Dalla Referenza Alla
Preferenza
Esistono più livelli di raccomandazione: c’è quella del
potente, del cliente, del connivente, del parente. Nel caso della Cancellieri e
della Ligresti qualche dubbio sull’opportunità dell’intervento del ministro
sorge….
Qualche settimana fa
ho osato infrangere un tabù. Ho scritto un elogio della raccomandazione, nero
su bianco in questa rubrica. Quella fra universitari, però, soltanto quella. La
spinta del maestro ai propri allievi, per aiutarli a farsi largo nei concorsi.
Nel mondo accademico, difatti, vige la regola della cooptazione: spetta al
cattedratico di storia dispensare le cattedre di storia, non può certo farlo
l’assessore. E quasi sempre il cattedratico conosce il perché le selezioni
universitarie sono ben diverse da un concorso alle poste. D’altronde c’è una
comunità scientifica, ma non esiste una comunità postale.
Apriti Cielo: mi hanno fucilato in piazza. Ma
davvero le raccomandazioni sono tutte uguali? Prendiamo il caso Cancellieri,
che mena scandalo proprio in questi giorni. Un ministro si prodiga per la
liberazione di Giulia Ligresti, detenuta con problemi di salute. Slanci
umanitari? Può darsi. Ma sta di fatto che i Ligresti sono vecchi amici del
ministro; e sta di fatto inoltre che il figlio del ministro ha lavorato alle
loro dipendenze, percependo tra buonuscita e competenze varie 5 milioni. Sicchè
fa capolino, testarda, la domanda: sul piano etico, o magari giuridico, non c’è forse da distinguere la
raccomandazione del potente da quella del cliente, del connivente, del parente?
Due secoli fa Gaetano Filangeri scrisse la “Scienza della
Legislazione”; ora sarebbe il momento d’abbozzare una Scienza della
raccomandazione. Del resto alle nostre latitudini questa disciplina ha già
molti discepoli, anche se tutti la professano in segreto. Un italiano su due ne
ha approfittato per trovar lavoro, dichiara una ricerca Isfol del 2006. E sette
studenti su dieci pensano che l’”aiutino” sia prezioso per laurearsi in fretta.

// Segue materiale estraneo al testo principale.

-- pv_equiv track=rewrite | github.com/TrueMS/genetic-codon | AlnView.py | get_variable_positions
-- ===== SOURCE A (Python) =====
-- def get_variable_positions(sequences):
--     """Get positions with variations"""
--     seq_list = list(sequences.values())
--     alignment_length = len(seq_list[0])
--     variable_positions = []
--
--     for i in range(alignment_length):
--         column = [seq[i] for seq in seq_list]
--         if len(set(column)) > 1:
--             variable_positions.append(i)
--
--     return variable_positions
-- ===== SOURCE B (Python) =====
-- def get_variable_positions(sequences):
--     """Get positions with variations"""
--     seq_list = list(sequences.values())
--     ref = seq_list[0]
--     alignment_length = len(ref)
--     variable = set()
--     for seq in seq_list:
--         for i in range(alignment_length):
--             if seq[i] != ref[i]:
--                 variable.add(i)
--     return sorted(variable)
-- ===== Notes on version B (the rewrite author's own statement) =====
-- stated objective: alternative
-- what changed: Swapped the loop nesting: instead of building a set per alignment column (positions outer, sequences inner), B fixes the first sequence as reference, scans each sequence over all positions accumulating one set of indices where it differs from the reference, and returns the sorted set.
import Mathlib
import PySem

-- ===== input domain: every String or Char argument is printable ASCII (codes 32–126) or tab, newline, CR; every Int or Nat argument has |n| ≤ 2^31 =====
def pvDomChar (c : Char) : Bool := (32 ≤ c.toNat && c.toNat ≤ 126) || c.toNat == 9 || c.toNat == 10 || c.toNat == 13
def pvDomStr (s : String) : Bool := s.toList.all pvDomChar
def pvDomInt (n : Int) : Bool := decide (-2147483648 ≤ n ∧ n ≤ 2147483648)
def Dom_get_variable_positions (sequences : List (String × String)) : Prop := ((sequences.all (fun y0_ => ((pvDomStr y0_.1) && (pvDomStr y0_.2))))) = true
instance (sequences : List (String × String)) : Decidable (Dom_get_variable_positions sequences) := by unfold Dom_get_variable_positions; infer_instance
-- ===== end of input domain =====

-- B swaps the loop nesting (sequences outer, positions inner) and accumulates one set of
-- variable indices against the first sequence instead of building a set per column; objective: alternative.

-- ===== PORT A =====
def get_variable_positions (sequences : List (String × String)) : List Int :=
  let seq_list := (PySem.Dict.ofList sequences).values
  match PySem.List.pyGet? seq_list 0 with
  | none => []  -- seq_list[0] raises IndexError on an empty dict (excluded by Pre_)
  | some first =>
    (PySem.List.pyRange 0 (PySem.Str.len first) 1).foldl
      (fun acc i =>
        if 1 < PySem.Set.len
            (PySem.Set.ofList (seq_list.map (fun seq => PySem.Str.pyGet? seq i)))
        then acc ++ [i] else acc) []

-- ===== PORT B =====
def get_variable_positions_alt (sequences : List (String × String)) : List Int :=
  let seq_list := (PySem.Dict.ofList sequences).values
  match PySem.List.pyGet? seq_list 0 with
  | none => []  -- seq_list[0] raises IndexError on an empty dict (excluded by Pre_)
  | some ref =>
    let variable_ : PySem.Set Int := seq_list.foldl
      (fun s seq =>
        (PySem.List.pyRange 0 (PySem.Str.len ref) 1).foldl
          (fun s i =>
            if PySem.Str.pyGet? seq i ≠ PySem.Str.pyGet? ref i then PySem.Set.add s i else s)
          s)
      PySem.Set.empty
    PySem.List.sorted variable_ (fun x => x)

-- ===== PRECONDITION & SPEC =====
-- Pre_ excludes exactly the inputs where the Python A raises IndexError: an empty dict
-- (seq_list[0]) or a dict with some value shorter than the first value (seq[i] in the column).
def Pre_get_variable_positions (sequences : List (String × String)) : Prop :=
  (PySem.Dict.ofList sequences).values ≠ [] ∧
  ∀ s ∈ (PySem.Dict.ofList sequences).values,
    PySem.Str.len ((PySem.Dict.ofList sequences).values.headI) ≤ PySem.Str.len s
instance (sequences : List (String × String)) : Decidable (Pre_get_variable_positions sequences) := by
  unfold Pre_get_variable_positions; infer_instance
def pvWitness_get_variable_positions : (List (String × String)) := [("a", "AC"), ("b", "AG")]
def Spec_get_variable_positions (sequences : List (String × String)) (out : List Int) : Prop := out = get_variable_positions_alt sequences
instance (sequences : List (String × String)) (out : List Int) : Decidable (Spec_get_variable_positions sequences out) := by unfold Spec_get_variable_positions; infer_instance

-- ===== CLAIM (what is proved, stated in full; the proofs are below) =====
def Claim_equal_get_variable_positions : Prop := ∀ (sequences : List (String × String)), Dom_get_variable_positions sequences → Pre_get_variable_positions sequences → Spec_get_variable_positions sequences (get_variable_positions sequences)

-- ===== LEMMAS AND PROOFS =====

-- membership in B's inner loop (one sequence, all positions)
lemma pv_mem_inner (ref seq : String) (rng : List Int) (s : PySem.Set Int) (x : Int) :
    x ∈ rng.foldl
      (fun s i =>
        if PySem.Str.pyGet? seq i ≠ PySem.Str.pyGet? ref i then PySem.Set.add s i else s) s
    ↔ x ∈ s ∨ (x ∈ rng ∧ PySem.Str.pyGet? seq x ≠ PySem.Str.pyGet? ref x) := by
  induction rng generalizing s with
  | nil => simp
  | cons a t ih =>
    simp only [List.foldl_cons]
    rw [ih]
    by_cases h : PySem.Str.pyGet? seq a ≠ PySem.Str.pyGet? ref a
    · simp only [if_pos h, PySem.Set.mem_add, List.mem_cons]
      constructor
      · rintro ((hs | rfl) | ⟨ht, hp⟩)
        · exact Or.inl hs
        · exact Or.inr ⟨Or.inl rfl, h⟩
        · exact Or.inr ⟨Or.inr ht, hp⟩
      · rintro (hs | ⟨(rfl | ht), hp⟩)
        · exact Or.inl (Or.inl hs)
        · exact Or.inl (Or.inr rfl)
        · exact Or.inr ⟨ht, hp⟩
    · simp only [if_neg h, List.mem_cons]
      push Not at h
      constructor
      · rintro (hs | ⟨ht, hp⟩)
        · exact Or.inl hs
        · exact Or.inr ⟨Or.inr ht, hp⟩
      · rintro (hs | ⟨(rfl | ht), hp⟩)
        · exact Or.inl hs
        · exact absurd h hp
        · exact Or.inr ⟨ht, hp⟩

-- B's inner loop preserves Nodup
lemma pv_nodup_inner (ref seq : String) (rng : List Int) (s : PySem.Set Int)
    (hs : List.Nodup s) :
    List.Nodup (rng.foldl
      (fun s i =>
        if PySem.Str.pyGet? seq i ≠ PySem.Str.pyGet? ref i then PySem.Set.add s i else s) s) := by
  induction rng generalizing s with
  | nil => exact hs
  | cons a t ih =>
    simp only [List.foldl_cons]
    split
    · exact ih _ (PySem.Set.nodup_add _ _ hs)
    · exact ih _ hs

-- membership in B's outer loop (all sequences)
lemma pv_mem_outer (ref : String) (l : List String) (rng : List Int) (s : PySem.Set Int) (x : Int) :
    x ∈ l.foldl
      (fun s seq => rng.foldl
        (fun s i =>
          if PySem.Str.pyGet? seq i ≠ PySem.Str.pyGet? ref i then PySem.Set.add s i else s) s) s
    ↔ x ∈ s ∨ ∃ seq ∈ l, x ∈ rng ∧ PySem.Str.pyGet? seq x ≠ PySem.Str.pyGet? ref x := by
  induction l generalizing s with
  | nil => simp
  | cons b l ih =>
    simp only [List.foldl_cons]
    rw [ih, pv_mem_inner]
    constructor
    · rintro ((hs | hb) | ⟨seq, hseq, hq⟩)
      · exact Or.inl hs
      · exact Or.inr ⟨b, by simp, hb⟩
      · exact Or.inr ⟨seq, by simp [hseq], hq⟩
    · rintro (hs | ⟨seq, hseq, hq⟩)
      · exact Or.inl (Or.inl hs)
      · rcases List.mem_cons.1 hseq with rfl | hseq'
        · exact Or.inl (Or.inr hq)
        · exact Or.inr ⟨seq, hseq', hq⟩

-- B's outer loop preserves Nodup
lemma pv_nodup_outer (ref : String) (l : List String) (rng : List Int) (s : PySem.Set Int)
    (hs : List.Nodup s) :
    List.Nodup (l.foldl
      (fun s seq => rng.foldl
        (fun s i =>
          if PySem.Str.pyGet? seq i ≠ PySem.Str.pyGet? ref i then PySem.Set.add s i else s) s) s) := by
  induction l generalizing s with
  | nil => exact hs
  | cons b l ih => exact ih _ (pv_nodup_inner _ _ _ _ hs)

-- a list with two distinct members has length > 1
lemma pv_one_lt_length_of_mem_ne {α : Type} {l : List α} {x y : α}
    (hx : x ∈ l) (hy : y ∈ l) (hne : x ≠ y) : 1 < l.length := by
  cases l with
  | nil => simp at hx
  | cons a t =>
    cases t with
    | nil =>
      simp only [List.mem_singleton] at hx hy
      exact absurd (hx.trans hy.symm) hne
    | cons b u => simp only [List.length_cons]; omega

-- a Nodup list whose members are all equal has length ≤ 1
lemma pv_length_le_one_of_nodup_all_eq {α : Type} {l : List α} {a : α}
    (hn : List.Nodup l) (h : ∀ z ∈ l, z = a) : l.length ≤ 1 := by
  cases l with
  | nil => simp
  | cons b t =>
    cases t with
    | nil => simp
    | cons c u =>
      exfalso
      have hb : b = a := h b (by simp)
      have hc : c = a := h c (by simp)
      rw [List.nodup_cons] at hn
      subst hb; subst hc
      exact hn.1 (List.mem_cons_self ..)

-- a column headed by the reference character varies iff some other entry differs from it
lemma pv_one_lt_set_cons {α : Type} [BEq α] [LawfulBEq α] (a : α) (l : List α) :
    1 < (PySem.Set.ofList (a :: l)).length ↔ ∃ y ∈ l, y ≠ a := by
  constructor
  · intro h
    by_contra hall
    push Not at hall
    have hle : (PySem.Set.ofList (a :: l)).length ≤ 1 := by
      refine pv_length_le_one_of_nodup_all_eq (a := a) (PySem.Set.nodup_ofList _) (fun z hz => ?_)
      rcases List.mem_cons.1 ((PySem.Set.mem_ofList _ _).1 hz) with rfl | hz'
      · rfl
      · exact hall z hz'
    omega
  · rintro ⟨y, hy, hne⟩
    exact pv_one_lt_length_of_mem_ne
      ((PySem.Set.mem_ofList _ _).2 (List.mem_cons_self ..))
      ((PySem.Set.mem_ofList _ _).2 (List.mem_cons_of_mem _ hy)) (Ne.symm hne)

-- ===== VERDICT (by name: the statement is the Claim_ definition above) =====
theorem get_variable_positions_spec : Claim_equal_get_variable_positions := by
  intro sequences _hdom _hpre
  unfold Spec_get_variable_positions get_variable_positions get_variable_positions_alt
  cases hvs : (PySem.Dict.ofList sequences).values with
  | nil => rfl
  | cons r t =>
    have hget : PySem.List.pyGet? (r :: t) 0 = some r := by
      simp [PySem.List.pyGet?, PySem.List.pyIdx?]
    simp only [hget]
    -- name the range and the per-position variation predicate
    have hlen : PySem.Str.len r = (r.toList.length : Int) := PySem.Str.len_eq r
    set rng : List Int := PySem.List.pyRange 0 (PySem.Str.len r) 1 with hrng
    -- A's loop is a filter of the range
    have hA := PySem.List.foldl_append_if
      (fun i => decide (1 < PySem.Set.len
        (PySem.Set.ofList ((r :: t).map (fun seq => PySem.Str.pyGet? seq i)))))
      id rng []
    simp only [decide_eq_true_eq, List.map_id, List.nil_append, id] at hA
    rw [hA]
    -- B's set, characterised
    set var : PySem.Set Int := (r :: t).foldl
      (fun s seq => rng.foldl
        (fun s i =>
          if PySem.Str.pyGet? seq i ≠ PySem.Str.pyGet? r i then PySem.Set.add s i else s) s)
      PySem.Set.empty with hvar
    have hnodup_var : List.Nodup var := pv_nodup_outer _ _ _ _ (by simp [PySem.Set.empty])
    have hmem_var : ∀ x, x ∈ var ↔
        x ∈ rng ∧ ∃ seq ∈ t, PySem.Str.pyGet? seq x ≠ PySem.Str.pyGet? r x := by
      intro x
      rw [hvar, pv_mem_outer]
      simp only [PySem.Set.empty, List.not_mem_nil, false_or]
      constructor
      · rintro ⟨seq, hseq, hx, hq⟩
        rcases List.mem_cons.1 hseq with rfl | hseq'
        · exact absurd rfl hq
        · exact ⟨hx, seq, hseq', hq⟩
      · rintro ⟨hx, seq, hseq, hq⟩
        exact ⟨seq, List.mem_cons_of_mem _ hseq, hx, hq⟩
    -- the filtered range, characterised
    set q : Int → Bool := fun i => decide (1 < PySem.Set.len
      (PySem.Set.ofList ((r :: t).map (fun seq => PySem.Str.pyGet? seq i)))) with hq
    have hrng_eq : rng = (List.range r.toList.length).map (fun k : Nat => (k : Int)) := by
      rw [hrng, hlen]; exact PySem.List.pyRange_zero_natCast _
    have hnodup_rng : List.Nodup rng := by
      rw [hrng_eq]
      exact List.Nodup.map (fun a b h => by exact_mod_cast h) List.nodup_range
    have hpair_rng : List.Pairwise (· < ·) rng := by
      rw [hrng_eq]
      exact List.pairwise_map.2 (List.pairwise_lt_range.imp (fun h => by exact_mod_cast h))
    have hmem_filter : ∀ x, x ∈ rng.filter q ↔
        x ∈ rng ∧ ∃ seq ∈ t, PySem.Str.pyGet? seq x ≠ PySem.Str.pyGet? r x := by
      intro x
      rw [List.mem_filter]
      refine and_congr_right fun _ => ?_
      rw [hq]
      simp only [decide_eq_true_eq, PySem.Set.len, List.map_cons]
      rw [Nat.one_lt_cast, pv_one_lt_set_cons]
      constructor
      · rintro ⟨y, hy, hne⟩
        rcases List.mem_map.1 hy with ⟨seq, hseq, rfl⟩
        exact ⟨seq, hseq, hne⟩
      · rintro ⟨seq, hseq, hne⟩
        exact ⟨_, List.mem_map_of_mem hseq, hne⟩
    -- conclude: B's sorted set is exactly A's filtered range
    refine (PySem.List.sorted_eq_of_perm_of_pairwise_lt var (rng.filter q) (fun x => x) ?_ ?_).symm
    · refine (List.perm_ext_iff_of_nodup (List.Nodup.filter _ hnodup_rng) hnodup_var).2 fun x => ?_
      rw [hmem_filter, hmem_var]
    · exact List.Pairwise.filter _ hpair_rng
theorem distsA_eq (p0 p1 p2 p3 : Int × Int) (rest : List (Int × Int)) :
    ((PySem.List.pyRange 0 4 1).foldl (fun acc i =>
      (PySem.List.pyRange (i + 1) 4 1).foldl (fun acc j =>
        let p := (PySem.List.pyGet? (p0 :: p1 :: p2 :: p3 :: rest) i).getD (0, 0)
        let q := (PySem.List.pyGet? (p0 :: p1 :: p2 :: p3 :: rest) j).getD (0, 0)
        acc ++ [distance_squared p.1 p.2 q.1 q.2]) acc) ([] : List Int))
    = ds4 p0 p1 p2 p3 := by
  have r0 : PySem.List.pyRange 0 4 1 = [0, 1, 2, 3] := by decide
  have r1 : PySem.List.pyRange (0 + 1) 4 1 = [1, 2, 3] := by decide
  have r2 : PySem.List.pyRange (1 + 1) 4 1 = [2, 3] := by decide
  have r3 : PySem.List.pyRange (2 + 1) 4 1 = [3] := by decide
  have r4 : PySem.List.pyRange (3 + 1) 4 1 = [] := by decide
  have g0 : PySem.List.pyGet? (p0 :: p1 :: p2 :: p3 :: rest) 0 = some p0 := by
    simp [PySem.List.pyGet?, PySem.List.pyIdx?]; rw [if_pos (by omega)]; simp
  have g1 : PySem.List.pyGet? (p0 :: p1 :: p2 :: p3 :: rest) 1 = some p1 := by
    simp [PySem.List.pyGet?, PySem.List.pyIdx?]; rw [if_pos (by omega)]; simp
  have g2 : PySem.List.pyGet? (p0 :: p1 :: p2 :: p3 :: rest) 2 = some p2 := by
    simp [PySem.List.pyGet?, PySem.List.pyIdx?]; rw [if_pos (by omega)]; simp
  have g3 : PySem.List.pyGet? (p0 :: p1 :: p2 :: p3 :: rest) 3 = some p3 := by
    simp [PySem.List.pyGet?, PySem.List.pyIdx?]; rw [if_pos (by omega)]; simp
  simp only [r0, List.foldl, r1, r2, r3, r4, g0, g1, g2, g3, Option.getD_some]
  rfl

theorem isA_eq (p0 p1 p2 p3 : Int × Int) (rest : List (Int × Int)) :
    is_square (p0 :: p1 :: p2 :: p3 :: rest) = checkA (ds4 p0 p1 p2 p3) := by
  unfold is_square checkA
  rw [distsA_eq]

theorem get4 (p0 p1 p2 p3 : Int × Int) (rest : List (Int × Int)) :
    PySem.List.pyGet? (p0 :: p1 :: p2 :: p3 :: rest) 0 = some p0 ∧
    PySem.List.pyGet? (p0 :: p1 :: p2 :: p3 :: rest) 1 = some p1 ∧
    PySem.List.pyGet? (p0 :: p1 :: p2 :: p3 :: rest) 2 = some p2 ∧
    PySem.List.pyGet? (p0 :: p1 :: p2 :: p3 :: rest) 3 = some p3 := by
  refine ⟨?_, ?_, ?_, ?_⟩ <;>
    (simp [PySem.List.pyGet?, PySem.List.pyIdx?]; rw [if_pos (by omega)]; simp)

theorem isB_one_iff (p0 p1 p2 p3 : Int × Int) (rest : List (Int × Int)) :
    is_square_alt (p0 :: p1 :: p2 :: p3 :: rest) = 1 ↔ GProp p0 p1 p2 p3 := by
  obtain ⟨g0, g1, g2, g3⟩ := get4 p0 p1 p2 p3 rest
  unfold is_square_alt
  rw [g0, g1, g2, g3]
  dsimp only
  simp only [List.any_cons, List.any_nil, Bool.or_false, Bool.or_eq_true]
  split_ifs with h
  · simp only [branchHit_iff] at h
    exact iff_of_true rfl (by unfold GProp; tauto)
  · simp only [branchHit_iff] at h
    refine iff_of_false (by norm_num) ?_
    intro hg
    exact h (by unfold GProp at hg; tauto)

theorem isB_val (p0 p1 p2 p3 : Int × Int) (rest : List (Int × Int)) :
    is_square_alt (p0 :: p1 :: p2 :: p3 :: rest) = 1 ∨
    is_square_alt (p0 :: p1 :: p2 :: p3 :: rest) = 0 := by
  obtain ⟨g0, g1, g2, g3⟩ := get4 p0 p1 p2 p3 rest
  unfold is_square_alt
  rw [g0, g1, g2, g3]
  dsimp only
  split_ifs <;> simp

-- A returns 1 exactly on distance multisets {lo,lo,lo,lo,hi,hi} with lo ≤ hi
theorem checkA_one_iff (ds : List Int) (h6 : ds.length = 6) :
    checkA ds = 1 ↔ ∃ lo hi : Int, lo ≤ hi ∧ ds.Perm [lo, lo, lo, lo, hi, hi] := by
  constructor
  · intro h
    have hperm : (PySem.List.sorted ds (fun x => x) false).Perm ds := PySem.List.sorted_perm ds _ _
    have hpw : (PySem.List.sorted ds (fun x => x) false).Pairwise (fun a b => a ≤ b) :=
      PySem.List.sorted_pairwise ds _
    have hlen : (PySem.List.sorted ds (fun x => x) false).length = 6 := by
      rw [hperm.length_eq, h6]
    rcases hsort : PySem.List.sorted ds (fun x => x) false with _ | ⟨a, _ | ⟨b, _ | ⟨c, _ | ⟨d, _ | ⟨e, _ | ⟨f, _ | ⟨x, t⟩⟩⟩⟩⟩⟩⟩ <;>
      rw [hsort] at hlen <;> simp at hlen
    rw [hsort] at hperm hpw
    unfold checkA at h
    rw [hsort] at h
    norm_num [PySem.List.pyGet?, PySem.List.pyIdx?] at h
    simp only [show ((2:Int).toNat) = 2 from rfl, show ((3:Int).toNat) = 3 from rfl, show ((4:Int).toNat) = 4 from rfl, show ((5:Int).toNat) = 5 from rfl, List.getElem_cons_zero, List.getElem_cons_succ] at h
    obtain ⟨hab, hbc, hcd, hef⟩ := h
    simp only [List.pairwise_cons, List.mem_cons, List.not_mem_nil] at hpw
    have hde : d ≤ e := by tauto
    refine ⟨a, e, by omega, ?_⟩
    have : ds.Perm [a, b, c, d, e, f] := hperm.symm
    rw [hab, hbc, hcd] at this ⊢
    rw [← hef] at this
    exact this
  · rintro ⟨lo, hi, hle, hperm⟩
    have hsort : PySem.List.sorted ds (fun x => x) false = [lo, lo, lo, lo, hi, hi] := by
      apply PySem.List.sorted_id_eq_of_perm_of_pairwise
      · exact hperm.symm
      · simp only [List.pairwise_cons, List.mem_cons, List.not_mem_nil]
        constructor
        · rintro a' (rfl | rfl | rfl | rfl | rfl | h) <;> first | rfl | exact hle | simp at h
        constructor
        · rintro a' (rfl | rfl | rfl | rfl | h) <;> first | rfl | exact hle | simp at h
        constructor
        · rintro a' (rfl | rfl | rfl | h) <;> first | rfl | exact hle | simp at h
        constructor
        · rintro a' (rfl | rfl | h) <;> first | rfl | exact hle | simp at h
        constructor
        · rintro a' (rfl | h) <;> first | rfl | simp at h
        simp
    unfold checkA
    rw [hsort]
    norm_num [PySem.List.pyGet?, PySem.List.pyIdx?]
    simp only [show ((2:Int).toNat) = 2 from rfl, show ((3:Int).toNat) = 3 from rfl, show ((4:Int).toNat) = 4 from rfl, show ((5:Int).toNat) = 5 from rfl, List.getElem_cons_zero, List.getElem_cons_succ]
    exact ⟨trivial, trivial, trivial⟩

theorem checkA_val (ds : List Int) : checkA ds = 1 ∨ checkA ds = 0 := by
  unfold checkA; dsimp only; split_ifs <;> simp

-- √3 is irrational, integer form
theorem key_nat : ∀ y x : ℕ, x ^ 2 = 3 * y ^ 2 → y = 0 := by
  intro y
  induction y using Nat.strong_induction_on with
  | _ y ih =>
    intro x h
    by_contra hy
    have hp : Nat.Prime 3 := by norm_num
    have h3x : 3 ∣ x := hp.dvd_of_dvd_pow ⟨y ^ 2, h⟩
    obtain ⟨x', rfl⟩ := h3x
    have h' : y ^ 2 = 3 * x' ^ 2 := by nlinarith
    have h3y : 3 ∣ y := hp.dvd_of_dvd_pow ⟨x' ^ 2, h'⟩
    obtain ⟨y', rfl⟩ := h3y
    have h'' : x' ^ 2 = 3 * y' ^ 2 := by nlinarith
    exact absurd (ih y' (by omega) x' h'') (by omega)

theorem key_int (x y : Int) (h : x ^ 2 = 3 * y ^ 2) : y = 0 := by
  have h' : x.natAbs ^ 2 = 3 * y.natAbs ^ 2 := by
    have := congrArg Int.natAbs h
    simpa [Int.natAbs_mul, Int.natAbs_pow] using this
  have := key_nat y.natAbs x.natAbs h'
  omega

-- there is no lattice equilateral triangle with positive squared side
theorem no_equilateral (t u v : Int × Int) (lo : Int) (hpos : 0 < lo)
    (h1 : sqd t u = lo) (h2 : sqd t v = lo) (h3 : sqd u v = lo) : False := by
  obtain ⟨t1, t2⟩ := t; obtain ⟨u1, u2⟩ := u; obtain ⟨v1, v2⟩ := v
  unfold sqd at h1 h2 h3
  simp only at h1 h2 h3
  have h4 : 2 * ((u1 - t1) * (v1 - t1) + (u2 - t2) * (v2 - t2)) = lo := by
    linear_combination h1 + h2 - h3
  have hkey : (2 * ((u1 - t1) * (v2 - t2) - (u2 - t2) * (v1 - t1))) ^ 2 = 3 * lo ^ 2 := by
    linear_combination (4 * ((v1 - t1) ^ 2 + (v2 - t2) ^ 2)) * h1 + (4 * lo) * h2
      - (2 * ((u1 - t1) * (v1 - t1) + (u2 - t2) * (v2 - t2)) + lo) * h4
  have := key_int _ _ hkey
  omega

-- two hi-edges sharing a vertex are impossible
theorem sqd_zero {p q : Int × Int} (h : sqd p q = 0) : p = q := by
  obtain ⟨p1, p2⟩ := p; obtain ⟨q1, q2⟩ := q
  unfold sqd at h
  simp only at h
  have h1 : p1 = q1 := by nlinarith [sq_nonneg (q1 - p1), sq_nonneg (q2 - p2)]
  have h2 : p2 = q2 := by nlinarith [sq_nonneg (q1 - p1), sq_nonneg (q2 - p2)]
  simp [h1, h2]

theorem sqd_self (p : Int × Int) : sqd p p = 0 := by unfold sqd; ring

Nelle aziende private le conoscenze servono nel 51,8 per cento dei casi,
aggiunge un’indagine Infojobs del 2009. Mentre l’anno prima Medialab aveva
fissato le quote delle spintarelle chieste e ottenute da ciascun italiano: il
66,1 per cento bussando alla porta di un familiare, il 60,9 da un amico, il
33,9 da un collega di lavoro.
Nella nostra bandiera nazionale, diceva Longanesi, dovremmo
scriverci: “Tengo famiglia”. E in Italia, si sa, le famiglie sono tante. Come
le raccomandazioni, per l’appunto. Ma in onore della nuova scienza, possiamo
suddividerle in tre categorie.
Estorsioni. Di norma, il raccomandante domanda
un favore per qualche suo protetto, e lo domanda a chi ha in concreto il potere
d’aiutarlo. Nella gerarchia della raccomandazione, al grado più basso c’è perciò
il raccomandato; poi il raccomandante; ma sopra di lui impera il
raccomandatario, se così vogliamo definirlo. Dopotutto, dipende dal suo “sì” la
buona riuscita dell’impresa. Può succedere però che la gerarchia s’inverta, che
quest’ultimo sia un sottoposto del raccomandante, anziché soltanto un
conoscente. In questo caso la raccomandazione diventa un ordine, un diktat. Non
è più una forma di pressione, quanto di comprensione per il suo destinatario. E
allora il peccato può tradursi in un reato. Magari non proprio l’estorsione,
magari si tratterà di concussione. Ne sa qualcosa Berlusconi, che da premier
telefonò alla questura di Milano per il rilascio di Ruby, la nipotina di
Mubarak: 7 anni di galera.
Segnalazioni. Se non ha un santo non entri in
Paradiso, recita il proverbio. E noi italiani al Paradiso ci teniamo, non per
nulla ospitiamo il Cupolone. Sarà per questo che ciascuno ha il proprio santo
cui votarsi. E’ un reato? Al massimo una contravvenzione per aver rallentato il traffico (“Favori in
corso”). Però, attenti: le troppe segnalazioni si elidono a vicenda: Quando il
prof. riceve una telefonata per ogni suo studente, farà gli esami a cuor
leggero, tanto lì davanti sono tutti uguali.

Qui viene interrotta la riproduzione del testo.